_About this exercise_
The required output is the lines below from the line containing "-- ===== VERDICT" to the line containing "answer = []", inclusive, retyped exactly. No other lines belong in it.

_Stored records_

▬▬▬▬▬▬▬▬▬▬

-- pv_equiv track=rewrite | github.com/tyleruploads/montykit | montykit/ciphers.py | bacon_cipher
-- ===== SOURCE A (Python) =====
-- def bacon_cipher(text: str) -> str:
--     """Encodes text using the Baconian cipher (5-bit binary substitution).
--
--     Parameters
--     ----------
--     text : str
--         The input string to encode
--
--     Returns
--     -------
--     str
--         The Baconian encoded string
--     """
--     BACON_DICT = {
--         'A': 'aaaaa', 'B': 'aaaab', 'C': 'aaaba', 'D': 'aaabb', 'E': 'aabaa',
--         'F': 'aabab', 'G': 'aabba', 'H': 'aabbb', 'I': 'abaaa', 'J': 'abaaa',
--         'K': 'abaab', 'L': 'ababa', 'M': 'ababb', 'N': 'abbaa', 'O': 'abbab',
--         'P': 'abbba', 'Q': 'abbbb', 'R': 'baaaa', 'S': 'baaab', 'T': 'baaba',
--         'U': 'baabb', 'V': 'baabb', 'W': 'babaa', 'X': 'babab', 'Y': 'babba',
--         'Z': 'babbb'
--     }
--     return "".join(BACON_DICT.get(char.upper(), "") if char.isalpha() else char for char in text)
-- ===== SOURCE B (Python) =====
-- def bacon_cipher(text: str) -> str:
--     """Baconian cipher via arithmetic on the collapsed (I=J, U=V) alphabet index
--     instead of a 26-entry lookup table."""
--     out = []
--     for ch in text:
--         if ch.isalpha():
--             u = ch.upper()
--             if len(u) == 1 and 'A' <= u <= 'Z':
--                 n = ord(u) - 65 - (u >= 'J') - (u >= 'V')
--                 out.append(''.join('b' if (n >> k) & 1 else 'a' for k in range(4, -1, -1)))
--             else:
--                 out.append('')
--         else:
--             out.append(ch)
--     return ''.join(out)
-- ===== Notes on version B (the rewrite author's own statement) =====
-- stated objective: idiomatic
-- what changed: Replaces the 26-entry lookup table with arithmetic: the collapsed (I=J, U=V) alphabet index is computed from the character code and rendered as five bits mapped to the two cipher letters.
import Mathlib
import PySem

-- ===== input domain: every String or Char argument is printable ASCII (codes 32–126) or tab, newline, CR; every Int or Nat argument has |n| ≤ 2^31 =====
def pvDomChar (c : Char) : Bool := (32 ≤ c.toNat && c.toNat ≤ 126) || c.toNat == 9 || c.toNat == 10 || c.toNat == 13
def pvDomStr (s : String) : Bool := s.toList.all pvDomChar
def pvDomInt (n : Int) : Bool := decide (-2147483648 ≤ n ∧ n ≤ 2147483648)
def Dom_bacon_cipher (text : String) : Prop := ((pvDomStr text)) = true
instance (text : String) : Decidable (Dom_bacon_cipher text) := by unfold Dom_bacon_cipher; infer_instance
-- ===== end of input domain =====

-- B replaces A's 26-entry Baconian lookup table with arithmetic on the collapsed
-- (I=J, U=V) alphabet index rendered as 5 bits; same O(n) cost, more idiomatic.


-- ===== PORT A =====
-- the literal BACON_DICT of A, in insertion order
def baconDict : PySem.Dict String String := PySem.Dict.ofList
  [("A", "aaaaa"), ("B", "aaaab"), ("C", "aaaba"), ("D", "aaabb"), ("E", "aabaa"),
   ("F", "aabab"), ("G", "aabba"), ("H", "aabbb"), ("I", "abaaa"), ("J", "abaaa"),
   ("K", "abaab"), ("L", "ababa"), ("M", "ababb"), ("N", "abbaa"), ("O", "abbab"),
   ("P", "abbba"), ("Q", "abbbb"), ("R", "baaaa"), ("S", "baaab"), ("T", "baaba"),
   ("U", "baabb"), ("V", "baabb"), ("W", "babaa"), ("X", "babab"), ("Y", "babba"),
   ("Z", "babbb")]

-- BACON_DICT.get(char.upper(), "") if char.isalpha() else char
def baconEncA (c : Char) : String :=
  if PySem.Chars.isalpha c then baconDict.getD (String.ofList [PySem.Chars.upperChar c]) ""
  else String.ofList [c]

def bacon_cipher (text : String) : String :=
  String.join (text.toList.map baconEncA)

-- ===== PORT B =====
-- per-char arithmetic encoder of Source B
def baconEncB (c : Char) : String :=
  if PySem.Chars.isalpha c then
    let u := PySem.Chars.upperChar c
    if 'A' ≤ u ∧ u ≤ 'Z' then
      let n : Nat := u.toNat - 65 - (if 'J' ≤ u then 1 else 0) - (if 'V' ≤ u then 1 else 0)
      String.ofList ([4, 3, 2, 1, 0].map (fun k => if (n >>> k) % 2 = 1 then 'b' else 'a'))
    else ""
  else String.ofList [c]

def bacon_cipher_alt (text : String) : String :=
  String.join (text.toList.map baconEncB)

-- ===== PRECONDITION & SPEC =====
def Spec_bacon_cipher (text : String) (out : String) : Prop := out = bacon_cipher_alt text
instance (text : String) (out : String) : Decidable (Spec_bacon_cipher text out) := by unfold Spec_bacon_cipher; infer_instance

-- ===== CLAIM (what is proved, stated in full; the proofs are below) =====
def Claim_equal_bacon_cipher : Prop := ∀ (text : String), Dom_bacon_cipher text → Spec_bacon_cipher text (bacon_cipher text)

-- ===== LEMMAS AND PROOFS =====
-- per-character agreement on all chars with code ≤ 126 (covers Dom's range), by exhaustive evaluation
set_option maxRecDepth 4000 in
theorem baconEnc_agree_fin : ∀ n : Fin 127, baconEncA (Char.ofNat n) = baconEncB (Char.ofNat n) := by decide

theorem baconEnc_agree (c : Char) (h : pvDomChar c = true) : baconEncA c = baconEncB c := by
  have hle : c.toNat ≤ 126 := by
    simp only [pvDomChar, Bool.or_eq_true, Bool.and_eq_true, decide_eq_true_eq, beq_iff_eq] at h
    omega
  have := baconEnc_agree_fin ⟨c.toNat, by omega⟩
  simpa [Char.ofNat_toNat] using this

-- ===== VERDICT (by name: the statement is the Claim_ definition above) =====
theorem bacon_cipher_spec : Claim_equal_bacon_cipher := by
  intro text hdom
  unfold Spec_bacon_cipher bacon_cipher bacon_cipher_alt
  congr 1
  apply List.map_congr_left
  intro c hc
  exact baconEnc_agree c (by
    have := (List.all_eq_true.mp hdom) c hc
    simpa using this)
-- pv_equiv track=rewrite | github.com/yh20studio/Algorithm-problem-solving | python/programmers/lv.2/프린터.py | solution
-- ===== SOURCE A (Python) =====
-- from collections import deque
--
-- def solution(priorities, location):
--     answer = []
--     dic = {}
--     queue = deque()
--
--     for i in range(len(priorities)):
--         priority = priorities[i]
--         queue.append(i)
--         if priority in dic.keys():
--             dic[priority].append(i)
--         else:
--             dic[priority] = [i]
--
--     while queue:
--         index = queue.popleft()
--         priority = priorities[index]
--
--         is_to_back = False
--         for key in dic.keys():
--             if priority < key:
--                 is_to_back = True
--
--         # 나머지 인쇄 대기목록에서 J보다 중요도가 높은 문서가 한 개라도 존재하면 J를 대기목록의 가장 마지막에 넣습니다.
--         if is_to_back:
--             queue.append(index)
--         else:
--             answer.append(index)
--
--             if len(dic[priority]) > 1:
--                 dic[priority].remove(index)
--             else:
--                 del(dic[priority])
--
--
--     return answer.index(location) + 1
-- ===== SOURCE B (Python) =====
-- def solution(priorities, location):
--     # Rotate-to-front-of-next-max simulation: instead of requeueing documents
--     # one by one with a priority dictionary, jump straight to the first document
--     # of maximal remaining priority, print it, and continue on the rotated rest.
--     queue = list(enumerate(priorities))
--     rank = 0
--     while True:
--         top = max(p for _, p in queue)
--         j = next(k for k, (_, p) in enumerate(queue) if p == top)
--         rank += 1
--         if queue[j][0] == location:
--             return rank
--         queue = queue[j + 1:] + queue[:j]
-- ===== Notes on version B (the rewrite author's own statement) =====
-- stated objective: faster
-- what changed: A simulates the printer by dequeuing one document at a time, requeueing it if a dictionary of remaining priorities holds a higher key, collecting the printed indices and finally calling answer.index(location); B keeps (index, priority) pairs, jumps in each round straight to the first document of maximal remaining priority via max/next, rotates the rest with two slices, and returns a running rank counter as soon as the target prints.
import Mathlib
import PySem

▬▬▬▬▬▬▬▬▬▬

_Result for this task_
-- ===== VERDICT (by name: the statement is the Claim_ definition above) =====
theorem bacon_cipher_spec : Claim_equal_bacon_cipher := by
  intro text hdom
  unfold Spec_bacon_cipher bacon_cipher bacon_cipher_alt
  congr 1
  apply List.map_congr_left
  intro c hc
  exact baconEnc_agree c (by
    have := (List.all_eq_true.mp hdom) c hc
    simpa using this)
-- pv_equiv track=rewrite | github.com/yh20studio/Algorithm-problem-solving | python/programmers/lv.2/프린터.py | solution
-- ===== SOURCE A (Python) =====
-- from collections import deque
--
-- def solution(priorities, location):
--     answer = []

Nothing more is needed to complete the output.